In a subanalysis of AD in participants aged ≥60 years (Extended Data Fig. 4), the sex-stratified Cox model of the PRS alone with a C-statistic of 0.667 (95% CI 0.629–0.705) was greater than any individual conventional risk factor as well as the model combining all conventional factors. Adding the PRS improved the C-statistic over conventional risk factors by 0.064 (95% CI 0.036–0.096), leading to a model with a C-statistic of 0.722 (95% CI 0.687–0.756). Notably, in the model combining PRSs and all conventional risk factors of AD, the PRS was associated with an incident AD with an HR of 1.87 (95% CI 1.65–2.12, P = 8.95 × 10−23) per s.d., which was greater than that for baseline age (HR = 1.73 per s.d., 95% CI 1.51–1.98, P = 4.50 × 10−15).

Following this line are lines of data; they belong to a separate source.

-- pv_equiv track=rewrite | github.com/SauravSinha76/scaler2 | class66/chocolet_kid.py | solve
-- ===== SOURCE A (Python) =====
-- import heapq
--
-- def solve(A,B):
--     B = [b * -1 for b in B]
--     heapq.heapify(B)
--     total_chocolet = 0
--     while A > 0 and len(B) > 1:
--         chocolet = heapq.heappop(B)
--         heapq.heappush(B,-(-chocolet // 2))
--         total_chocolet -= chocolet
--         A -= 1
--     return total_chocolet
-- ===== SOURCE B (Python) =====
-- def solve(A, B):
--     C = list(B)
--     total = 0
--     while A > 0 and len(C) > 1:
--         m = C[0]
--         for x in C[1:]:
--             if x > m:
--                 m = x
--         i = C.index(m)
--         C[i] = m // 2
--         total += m
--         A -= 1
--     return total
-- ===== Notes on version B (the rewrite author's own statement) =====
-- stated objective: alternative
-- what changed: Replaces the negated min-heap with a plain list and a linear max-scan per iteration (find max, overwrite it in place with its floor half), accumulating by addition instead of subtracting negated pops; the input list is not mutated.
import Mathlib
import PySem

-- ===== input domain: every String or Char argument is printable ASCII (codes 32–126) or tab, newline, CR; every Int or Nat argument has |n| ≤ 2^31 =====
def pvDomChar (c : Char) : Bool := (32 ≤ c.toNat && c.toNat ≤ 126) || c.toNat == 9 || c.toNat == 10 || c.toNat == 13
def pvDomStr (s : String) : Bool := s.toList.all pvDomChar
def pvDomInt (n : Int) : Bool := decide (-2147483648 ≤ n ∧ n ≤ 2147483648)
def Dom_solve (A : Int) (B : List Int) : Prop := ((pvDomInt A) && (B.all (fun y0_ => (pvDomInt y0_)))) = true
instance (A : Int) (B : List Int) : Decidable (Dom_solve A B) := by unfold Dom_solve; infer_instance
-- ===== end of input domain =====

-- B replaces the negated min-heap with repeated linear max-scans over a plain list (alternative decomposition; return value only — A heapifies a local negated copy, B does not mutate its input).


-- ===== PORT A =====
-- heapq is modelled by its contract on the multiset of heap contents: heappop removes
-- (the first occurrence of) the minimum, heappush adds an element; the loop runs while
-- A > 0 and the heap holds more than one element, so fuel A.toNat is exact.
def minIn (x : Int) (l : List Int) : Int := l.foldl min x

def loopA : Nat → List Int → Int → Int
  | 0, _, t => t
  | a + 1, C, t =>
    if C.length > 1 then
      match C with
      | [] => t
      | c :: cs =>
        let chocolet := minIn c cs                               -- heapq.heappop(B)
        loopA a (((c :: cs).erase chocolet) ++ [-(PySem.Int.floordiv (-chocolet) 2)])  -- heappush(B, -(-chocolet // 2))
          (t - chocolet)
    else t

def solve (A : Int) (B : List Int) : Int :=
  loopA A.toNat (B.map (fun b => b * -1)) 0

-- ===== PORT B =====
def maxIn (x : Int) (l : List Int) : Int := l.foldl max x

-- C[C.index(m)] = v
def replaceFirst : List Int → Int → Int → List Int
  | [], _, _ => []
  | x :: xs, m, v => if x = m then v :: xs else x :: replaceFirst xs m v

def loopB : Nat → List Int → Int → Int
  | 0, _, t => t
  | a + 1, D, t =>
    if D.length > 1 then
      match D with
      | [] => t
      | d :: ds =>
        let m := maxIn d ds                                       -- linear max-scan
        loopB a (replaceFirst (d :: ds) m (PySem.Int.floordiv m 2)) (t + m)
    else t

def solve_alt (A : Int) (B : List Int) : Int :=
  loopB A.toNat B 0

-- ===== PRECONDITION & SPEC =====
def Spec_solve (A : Int) (B : List Int) (out : Int) : Prop := out = solve_alt A B
instance (A : Int) (B : List Int) (out : Int) : Decidable (Spec_solve A B out) := by unfold Spec_solve; infer_instance

-- ===== CLAIM (what is proved, stated in full; the proofs are below) =====
def Claim_equal_solve : Prop := ∀ (A : Int) (B : List Int), Dom_solve A B → Spec_solve A B (solve A B)

-- ===== LEMMAS AND PROOFS =====

theorem minIn_mem (x : Int) (l : List Int) : minIn x l ∈ x :: l := by
  induction l generalizing x with
  | nil => simp [minIn]
  | cons y ys ih =>
    have hstep : minIn x (y :: ys) = minIn (min x y) ys := rfl
    rw [hstep]
    rcases List.mem_cons.1 (ih (min x y)) with h1 | h1
    · rw [h1]
      rcases le_total x y with hxy | hxy
      · rw [min_eq_left hxy]; exact List.mem_cons_self
      · rw [min_eq_right hxy]
        exact List.mem_cons_of_mem _ List.mem_cons_self
    · exact List.mem_cons_of_mem _ (List.mem_cons_of_mem _ h1)

theorem minIn_le (x : Int) (l : List Int) : ∀ y ∈ x :: l, minIn x l ≤ y := by
  induction l generalizing x with
  | nil => simp [minIn]
  | cons z zs ih =>
    intro y hy
    have h := ih (min x z)
    simp [minIn, List.foldl_cons]
    rcases List.mem_cons.1 hy with h1 | h1
    · subst h1
      exact le_trans (h _ (List.mem_cons_self)) (min_le_left _ _)
    · rcases List.mem_cons.1 h1 with h2 | h2
      · subst h2
        exact le_trans (h _ (List.mem_cons_self)) (min_le_right _ _)
      · exact h _ (List.mem_cons_of_mem _ h2)

theorem maxIn_mem (x : Int) (l : List Int) : maxIn x l ∈ x :: l := by
  induction l generalizing x with
  | nil => simp [maxIn]
  | cons y ys ih =>
    have hstep : maxIn x (y :: ys) = maxIn (max x y) ys := rfl
    rw [hstep]
    rcases List.mem_cons.1 (ih (max x y)) with h1 | h1
    · rw [h1]
      rcases le_total x y with hxy | hxy
      · rw [max_eq_right hxy]
        exact List.mem_cons_of_mem _ List.mem_cons_self
      · rw [max_eq_left hxy]; exact List.mem_cons_self
    · exact List.mem_cons_of_mem _ (List.mem_cons_of_mem _ h1)

theorem le_maxIn (x : Int) (l : List Int) : ∀ y ∈ x :: l, y ≤ maxIn x l := by
  induction l generalizing x with
  | nil => simp [maxIn]
  | cons z zs ih =>
    intro y hy
    have h := ih (max x z)
    simp [maxIn, List.foldl_cons]
    rcases List.mem_cons.1 hy with h1 | h1
    · subst h1
      exact le_trans (le_max_left _ _) (h _ (List.mem_cons_self))
    · rcases List.mem_cons.1 h1 with h2 | h2
      · subst h2
        exact le_trans (le_max_right _ _) (h _ (List.mem_cons_self))
      · exact h _ (List.mem_cons_of_mem _ h2)

theorem replaceFirst_perm (l : List Int) (m v : Int) (hm : m ∈ l) :
    (replaceFirst l m v).Perm (v :: l.erase m) := by
  induction l with
  | nil => cases hm
  | cons x xs ih =>
    by_cases hx : x = m
    · subst hx
      simp [replaceFirst, List.erase_cons_head]
    · have hm' : m ∈ xs := by
        rcases List.mem_cons.1 hm with h | h
        · exact absurd h.symm hx
        · exact h
      have : (x :: xs).erase m = x :: xs.erase m := by
        rw [List.erase_cons_tail]
        simp [hx]
      rw [this]
      simp only [replaceFirst, if_neg hx]
      exact ((ih hm').cons x).trans (List.Perm.swap v x _)

theorem key_step (C D : List Int) (c d : Int) (cs ds : List Int)
    (hC : C = c :: cs) (hD : D = d :: ds) (hperm : C.Perm (D.map (fun b => b * -1))) :
    minIn c cs = -(maxIn d ds) ∧
    (((c :: cs).erase (minIn c cs)) ++ [-(PySem.Int.floordiv (-(minIn c cs)) 2)]).Perm
      ((replaceFirst (d :: ds) (maxIn d ds) (PySem.Int.floordiv (maxIn d ds) 2)).map (fun b => b * -1)) := by
  subst hC hD
  set m := minIn c cs with hm
  set M := maxIn d ds with hM
  have hmmem : m ∈ c :: cs := minIn_mem c cs
  have hMmem : M ∈ d :: ds := maxIn_mem d ds
  -- m = -M
  have hMneg : -M ∈ (c :: cs) := by
    refine hperm.symm.mem_iff.1 ?_
    exact List.mem_map.2 ⟨M, hMmem, by ring⟩
  have hmD : -m ∈ d :: ds := by
    have := hperm.mem_iff.1 hmmem
    rcases List.mem_map.1 this with ⟨b, hb, hbeq⟩
    have : b = -m := by linarith [hbeq]
    rwa [this] at hb
  have h1 : m ≤ -M := minIn_le c cs _ hMneg
  have h2 : -m ≤ M := le_maxIn d ds _ hmD
  have hmM : m = -M := by omega
  refine ⟨hmM, ?_⟩
  -- multiset step
  have inj : Function.Injective (fun b : Int => b * -1) := by
    intro a b h; simpa using h
  have herase : ((c :: cs).erase m).Perm (((d :: ds).erase M).map (fun b => b * -1)) := by
    have h3 : ((c :: cs).erase m).Perm (((d :: ds).map (fun b => b * -1)).erase m) :=
      hperm.erase m
    have h4 : ((d :: ds).map (fun b => b * -1)).erase m
        = ((d :: ds).erase M).map (fun b => b * -1) := by
      rw [hmM]
      have := (List.map_erase inj (l := d :: ds) (a := M)).symm
      simpa using this
    rw [h4] at h3
    exact h3
  have hval : -(PySem.Int.floordiv (-m) 2) = (PySem.Int.floordiv M 2) * -1 := by
    rw [hmM]; ring_nf
  refine (List.perm_append_singleton _ _).trans ?_
  rw [hval]
  refine (herase.cons _).trans ?_
  have hmapcons : ((PySem.Int.floordiv M 2) * -1 :: ((d :: ds).erase M).map (fun b => b * -1))
      = ((PySem.Int.floordiv M 2) :: (d :: ds).erase M).map (fun b => b * -1) := by simp
  rw [hmapcons]
  exact ((replaceFirst_perm _ M _ hMmem).map _).symm

theorem loop_eq (a : Nat) : ∀ (C D : List Int) (t : Int),
    C.Perm (D.map (fun b => b * -1)) → loopA a C t = loopB a D t := by
  induction a with
  | zero => intro C D t _; rfl
  | succ a ih =>
    intro C D t hperm
    have hlen : C.length = D.length := by
      simpa using hperm.length_eq
    by_cases hgt : D.length > 1
    · have hgtC : C.length > 1 := by omega
      rcases C with _ | ⟨c, cs⟩
      · simp at hgtC
      rcases D with _ | ⟨d, ds⟩
      · simp at hgt
      obtain ⟨hval, hstep⟩ := key_step _ _ c d cs ds rfl rfl hperm
      simp only [loopA, loopB, if_pos hgtC, if_pos hgt]
      rw [ih _ _ _ hstep, hval]
      ring_nf
    · have hgtC : ¬ C.length > 1 := by omega
      simp only [loopA, loopB, if_neg hgt, if_neg hgtC]

-- ===== VERDICT (by name: the statement is the Claim_ definition above) =====
theorem solve_spec : Claim_equal_solve := by
  intro A B _
  unfold Spec_solve solve solve_alt
  exact loop_eq A.toNat _ B 0 (List.Perm.refl _)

Gut microbiome and incident disease

In FINRISK 2002, the gut microbiome composition was determined by shallow shotgun metagenomic sequencing of baseline stool samples (Methods). To investigate the association between incident diseases and the overall variation in gut microbial communities, we performed Cox analyses on α and β diversity at the species level, adjusting for disease-specific conventional risk factors. The α diversity was estimated using the Shannon index, the Chao–Shannon index49, species richness and evenness. The Shannon index and the Chao–Shannon index were significantly negatively associated with incident T2D (HR 0.89 per s.d., 95% CI 0.82–0.96, P = 0.004 and HR 0.90 per s.d., 95% CI 0.82–0.98, P = 0.014, respectively), complementing the previously reported negative association between T2D and gut microbiome richness50; species richness was associated with incident prostate cancer (HR 1.23 per s.d., 95% CI 1.1–1.39, P = 4.20 × 10−4); no significant association was observed for incident CAD and AD (Supplementary Table 1). In the analysis of β diversity between samples using principal component analysis (PCA) of the Aitchison distance, incident T2D was associated with principal component (PC)2 (HR 0.94, 95% CI 0.91–0.96, P = 1.31 × 10−5) and PC5 (HR 1.04, 95% CI 1.00–1.08, P = 0.030). In comparison, using principal coordinate analysis based on the Bray–Curtis dissimilarity, incident T2D was associated with PC1 (HR 1.78, 95% CI 1.08–2.95, P = 0.024) and PC5 (HR 3.26, 95% CI 1.44–7.38, P = 0.005). No significant associations were observed for CAD, AD and prostate cancer.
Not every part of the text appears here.